Lauri de Frece (3 March 1880 – 25 August 1921) was an English actor and singer who appeared in musical theatre and in films of the silent era. His original name was Maurice de Frece. He was the younger brother of Walter de Frece and the husband of Fay Compton.

He was sometimes been confused with a cousin called Lawrence Abraham de Frece, who was born in 1881 and died later the same year.

Life

Born in Liverpool, Lauri de Frece was one of four sons of Harry de Frece, of the Gaiety Music Hall, Liverpool, a prosperous theatrical manager and agent from a Jewish theatrical family. The four sons were well educated at the Liverpool Institute High School for Boys, in the hope of keeping them out of the theatre.
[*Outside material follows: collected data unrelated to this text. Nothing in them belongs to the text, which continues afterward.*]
-- pv_equiv track=rewrite | github.com/thegiahung/BackupSOFT3202 | tutorial_3/tutorial3/reggie_bug.py | parse_regex_to_grammar
-- ===== SOURCE A (Python) =====
-- def parse_regex_to_grammar(regex):
--     # Initialize the alphabet and grammar dictionaries
--     alphabet = set()
--     grammar = {"<S>": []}
--
--     def add_rule(symbol, production):
--         if symbol not in grammar:
--             grammar[symbol] = []
--         grammar[symbol].append(production)
--
--     def parse_subexpression(subexp, index):
--         # Each subexpression corresponds to a new non-terminal in the grammar
--         non_terminal = f"<SUB{index}>"
--         grammar[non_terminal] = []
--         subexp_parts = subexp.split('|')
--
--         for part in subexp_parts:
--             if part.isalpha() or part == '#':
--                 grammar[non_terminal].append(part)
--                 alphabet.add(part)
--
--         return non_terminal
--
--     index = 0
--     i = 0
--     while i < len(regex):
--         if regex[i] == '(':
--             # Find the matching closing parenthesis
--             depth = 1
--             j = i + 1
--             while j < len(regex) and depth > 0:
--                 if regex[j] == '(':
--                     depth += 1
--                 elif regex[j] == ')':
--                     depth -= 1
--                 j += 1
--             # Recursive call for subexpression
--             non_terminal = parse_subexpression(regex[i+1:j-1], index)
--             index += 1
--
--             # Handle Kleene star after subexpression
--             if j < len(regex) and regex[j] == '*':
--                 grammar["<S>"].append(non_terminal + "<S>")
--                 grammar["<S>"].append("")  # Epsilon production for kleene star
--                 j += 1  # Move past the kleene star
--             else:
--                 grammar["<S>"].append(non_terminal)
--
--             i = j
--         else:
--             i += 1  # Ignore other characters (for now)
--
--     return sorted(alphabet), grammar
-- ===== SOURCE B (Python) =====
-- def parse_regex_to_grammar(regex):
--     # Pass 1: a one-character state machine collects, for every completed
--     # top-level parenthesized group, its content and whether a '*' follows it.
--     groups = []
--     depth = 0
--     buf = []
--     pending = None          # a just-closed group's content, waiting to see a '*'
--     for c in regex:
--         if pending is not None:
--             groups.append((pending, c == '*'))
--             pending = None
--             if c == '*':
--                 continue
--         if depth == 0:
--             if c == '(':
--                 depth = 1
--                 buf = []
--         elif c == '(':
--             depth += 1
--             buf.append(c)
--         elif c == ')':
--             depth -= 1
--             if depth == 0:
--                 pending = ''.join(buf)
--             else:
--                 buf.append(c)
--         else:
--             buf.append(c)
--     if pending is not None:
--         groups.append((pending, False))
--     # Pass 2: build the alphabet and grammar from the group records.
--     alphabet = set()
--     grammar = {"<S>": []}
--     for k, (content, star) in enumerate(groups):
--         sub = f"<SUB{k}>"
--         rules = [p for p in content.split('|') if p.isalpha() or p == '#']
--         grammar[sub] = rules
--         alphabet.update(rules)
--         if star:
--             grammar["<S>"].append(sub + "<S>")
--             grammar["<S>"].append("")
--         else:
--             grammar["<S>"].append(sub)
--     return sorted(alphabet), grammar
-- ===== Notes on version B (the rewrite author's own statement) =====
-- stated objective: alternative
-- what changed: A's single index-driven while-loop with a nested matching-paren scan, string slicing and interleaved grammar mutation is replaced by two passes: a one-character state machine (depth counter, buffer, pending-star flag) that collects (content, star) records of the completed top-level groups, then an enumerate fold that builds the alphabet and grammar from those records; iterating characters directly instead of repeated integer indexing and re-slicing gives a constant-factor speedup.
-- intended difference: On regexes containing an unterminated parenthesized group, A still emits a SUB non-terminal for that group with its content truncated by one character (an artefact of its slice regex[i+1:j-1] when no closing parenthesis was found), while B ignores the malformed unclosed group; ignoring an unterminated group is the intended reading of malformed input rather than a silently truncated one. — e.g. on parse_regex_to_grammar("(a"): A returns ([], [("<S>", ["<SUB0>"]), ("<SUB0>", [])]), B returns ([], [("<S>", [])])
import Mathlib
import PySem

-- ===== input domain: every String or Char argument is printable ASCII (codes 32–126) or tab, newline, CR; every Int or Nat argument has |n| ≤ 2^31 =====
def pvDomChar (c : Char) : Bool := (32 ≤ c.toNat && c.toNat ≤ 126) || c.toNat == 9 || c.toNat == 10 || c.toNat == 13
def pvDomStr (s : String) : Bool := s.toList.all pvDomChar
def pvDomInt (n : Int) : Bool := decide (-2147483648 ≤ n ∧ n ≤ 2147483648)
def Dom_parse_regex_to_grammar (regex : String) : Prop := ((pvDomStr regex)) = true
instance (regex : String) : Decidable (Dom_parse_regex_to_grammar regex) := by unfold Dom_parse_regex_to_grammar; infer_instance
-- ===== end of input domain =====

-- B replaces A's index-juggling single loop (inner while to find the matching paren, slicing, interleaved grammar updates)
-- by two passes: a one-character-at-a-time state machine that collects the (content, star) records of the completed
-- top-level groups, then a fold over the enumerated records that builds alphabet and grammar.  Objective: alternative
-- decomposition, not speed; on regexes with an unterminated '(' group B intentionally ignores that group (see D_ below).

-- ===== PORT A =====
-- strings are handled as their character lists (regex.toList); a Python str value stored in the
-- grammar/alphabet becomes String.ofList of its character list — exact under the type convention.

-- inner 'while j < len(regex) and depth > 0' loop; loop state is (j, depth), both returned.
-- The while loop is encoded with a structural fuel argument; every call supplies
-- fuel ≥ cs.length - j, which makes the encoding exact (j grows by 1 per iteration).
def pvA_scan (cs : List Char) : Nat → Nat → Int → Nat × Int
  | 0, j, depth => (j, depth)
  | fuel+1, j, depth =>
    if h : j < cs.length ∧ 0 < depth then
      if cs[j]'h.1 = '(' then pvA_scan cs fuel (j+1) (depth+1)
      else if cs[j]'h.1 = ')' then pvA_scan cs fuel (j+1) (depth-1)
      else pvA_scan cs fuel (j+1) depth
    else (j, depth)

-- parse_subexpression: grammar[nt] = []; for part in subexp.split('|'): if …: append part, alphabet.add(part)
def pvA_parseSub (subexp : List Char) (index : Int)
    (alphabet : PySem.Set String) (grammar : PySem.Dict String (List String)) :
    String × PySem.Set String × PySem.Dict String (List String) :=
  let nt := "<SUB" ++ PySem.Int.toStr index ++ ">"
  let st := (PySem.Chars.splitOn subexp ['|']).foldl
    (fun (st : PySem.Set String × PySem.Dict String (List String)) part =>
      if PySem.Chars.strIsalpha part || part == ['#'] then
        (PySem.Set.add st.1 (String.ofList part), st.2.modify nt [] (· ++ [String.ofList part]))
      else st)
    (alphabet, grammar.insert nt [])
  (nt, st)

-- the outer while loop; state (i, index, alphabet, grammar); same fuel encoding
-- (fuel ≥ cs.length - i at every call, so fuel 0 is only reached once i ≥ cs.length)
def pvA_loop (cs : List Char) : Nat → Nat → Int →
    PySem.Set String → PySem.Dict String (List String) →
    PySem.Set String × PySem.Dict String (List String)
  | 0, _, _, alphabet, grammar => (alphabet, grammar)
  | fuel+1, i, index, alphabet, grammar =>
    if h : i < cs.length then
      if cs[i]'h = '(' then
        let j := (pvA_scan cs (cs.length - (i+1)) (i+1) 1).1
        let r := pvA_parseSub (PySem.List.slice cs (some ((i : Int)+1)) (some ((j : Int)-1)))
                   index alphabet grammar
        -- 'j < len(regex) and regex[j] == "*"': getD is only reached when j < length (short-circuit)
        if decide (j < cs.length) && (cs.getD j ' ' == '*') then
          pvA_loop cs fuel (j+1) (index+1) r.2.1
            ((r.2.2.modify "<S>" [] (· ++ [r.1 ++ "<S>"])).modify "<S>" [] (· ++ [""]))
        else
          pvA_loop cs fuel j (index+1) r.2.1 (r.2.2.modify "<S>" [] (· ++ [r.1]))
      else pvA_loop cs fuel (i+1) index alphabet grammar
    else (alphabet, grammar)

def parse_regex_to_grammar (regex : String) : List String × (List (String × List String)) :=
  let cs := regex.toList
  let r := pvA_loop cs cs.length 0 0 PySem.Set.empty (PySem.Dict.ofList [("<S>", [])])
  (PySem.List.sorted r.1 (fun x => x) false, r.2.items)

-- ===== PORT B =====
-- pass 1: the per-character state machine; state (groups, depth, buf, pending)
def pvB_step (st : List (List Char × Bool) × Int × List Char × Option (List Char)) (c : Char) :
    List (List Char × Bool) × Int × List Char × Option (List Char) :=
  match st with
  | (groups, depth, buf, pending) =>
    let gp : List (List Char × Bool) × Bool :=
      match pending with
      | some p => (groups ++ [(p, decide (c = '*'))], decide (c = '*'))
      | none => (groups, false)
    if gp.2 then (gp.1, depth, buf, none)   -- 'continue'
    else
      if depth = 0 then
        if c = '(' then (gp.1, 1, [], none) else (gp.1, depth, buf, none)
      else if c = '(' then (gp.1, depth + 1, buf ++ [c], none)
      else if c = ')' then
        if depth - 1 = 0 then (gp.1, 0, buf, some buf)
        else (gp.1, depth - 1, buf ++ [c], none)
      else (gp.1, depth, buf ++ [c], none)

def pvB_pass1 (cs : List Char) : List (List Char × Bool) :=
  match cs.foldl pvB_step ([], 0, [], none) with
  | (groups, _, _, pending) =>
    match pending with | some p => groups ++ [(p, false)] | none => groups

-- pass 2 body: one enumerated group record
def pvB_group (st : PySem.Set String × PySem.Dict String (List String))
    (kg : Int × (List Char × Bool)) : PySem.Set String × PySem.Dict String (List String) :=
  let sub := "<SUB" ++ PySem.Int.toStr kg.1 ++ ">"
  let rules := ((PySem.Chars.splitOn kg.2.1 ['|']).filter
      (fun p => PySem.Chars.strIsalpha p || p == ['#'])).map String.ofList
  let grammar := st.2.insert sub rules
  let alphabet := PySem.Set.update st.1 rules
  let grammar := if kg.2.2 then
      (grammar.modify "<S>" [] (· ++ [sub ++ "<S>"])).modify "<S>" [] (· ++ [""])
    else grammar.modify "<S>" [] (· ++ [sub])
  (alphabet, grammar)

def parse_regex_to_grammar_alt (regex : String) : List String × (List (String × List String)) :=
  let groups := pvB_pass1 regex.toList
  let r := (PySem.List.enumerate groups).foldl pvB_group
             (PySem.Set.empty, PySem.Dict.ofList [("<S>", [])])
  (PySem.List.sorted r.1 (fun x => x) false, r.2.items)

-- ===== PRECONDITION & SPEC =====

-- On regexes with an unterminated top-level '(' group, A still emits a <SUBk> non-terminal for it with the
-- group's content truncated by one character (an artefact of its regex[i+1:j-1] slice when no ')' was found),
-- while B ignores the malformed unclosed group; ignoring an unterminated group is the intended reading of
-- malformed input rather than a silently truncated one.
-- D_ holds exactly when reading regex left to right with a depth counter (+1 on '(', -1 on ')' only when
-- positive) ends with a positive depth, i.e. some top-level group is never closed.
def pvOpenDepth (cs : List Char) : Int :=
  cs.foldl (fun d c => if c = '(' then d + 1 else if c = ')' ∧ 0 < d then d - 1 else d) 0
def D_parse_regex_to_grammar (regex : String) : Prop := 0 < pvOpenDepth regex.toList
instance (regex : String) : Decidable (D_parse_regex_to_grammar regex) := by unfold D_parse_regex_to_grammar; infer_instance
However, Frece's brother Jack became the manager of the Alhambra Wooden Theatre, Liverpool, his brother Isaac managed the Theatre Royal, Liverpool, and in 1890 his brother Walter gave up an apprenticeship with a Merseyside architect to marry Vesta Tilley, taking a job in the office of Warner's Theatrical Agency, and going on to become a leading theatrical impresario. 

At the Liverpool Institute, de Frece was a contemporary of Albert Coates.
In 1910, de Frece appeared as Blatz in the musical The Balkan Princess. In 1912, he sang the part of Brissard in an Edinburgh production of Franz Lehár's operetta The Count of Luxembourg, when he was one of the five principals, together with Daisy Burrell, Phyllis le Grand, Eric Thorne, and Robert Michaelis, collectively described by the Musical News as "all consummate artists in their own style".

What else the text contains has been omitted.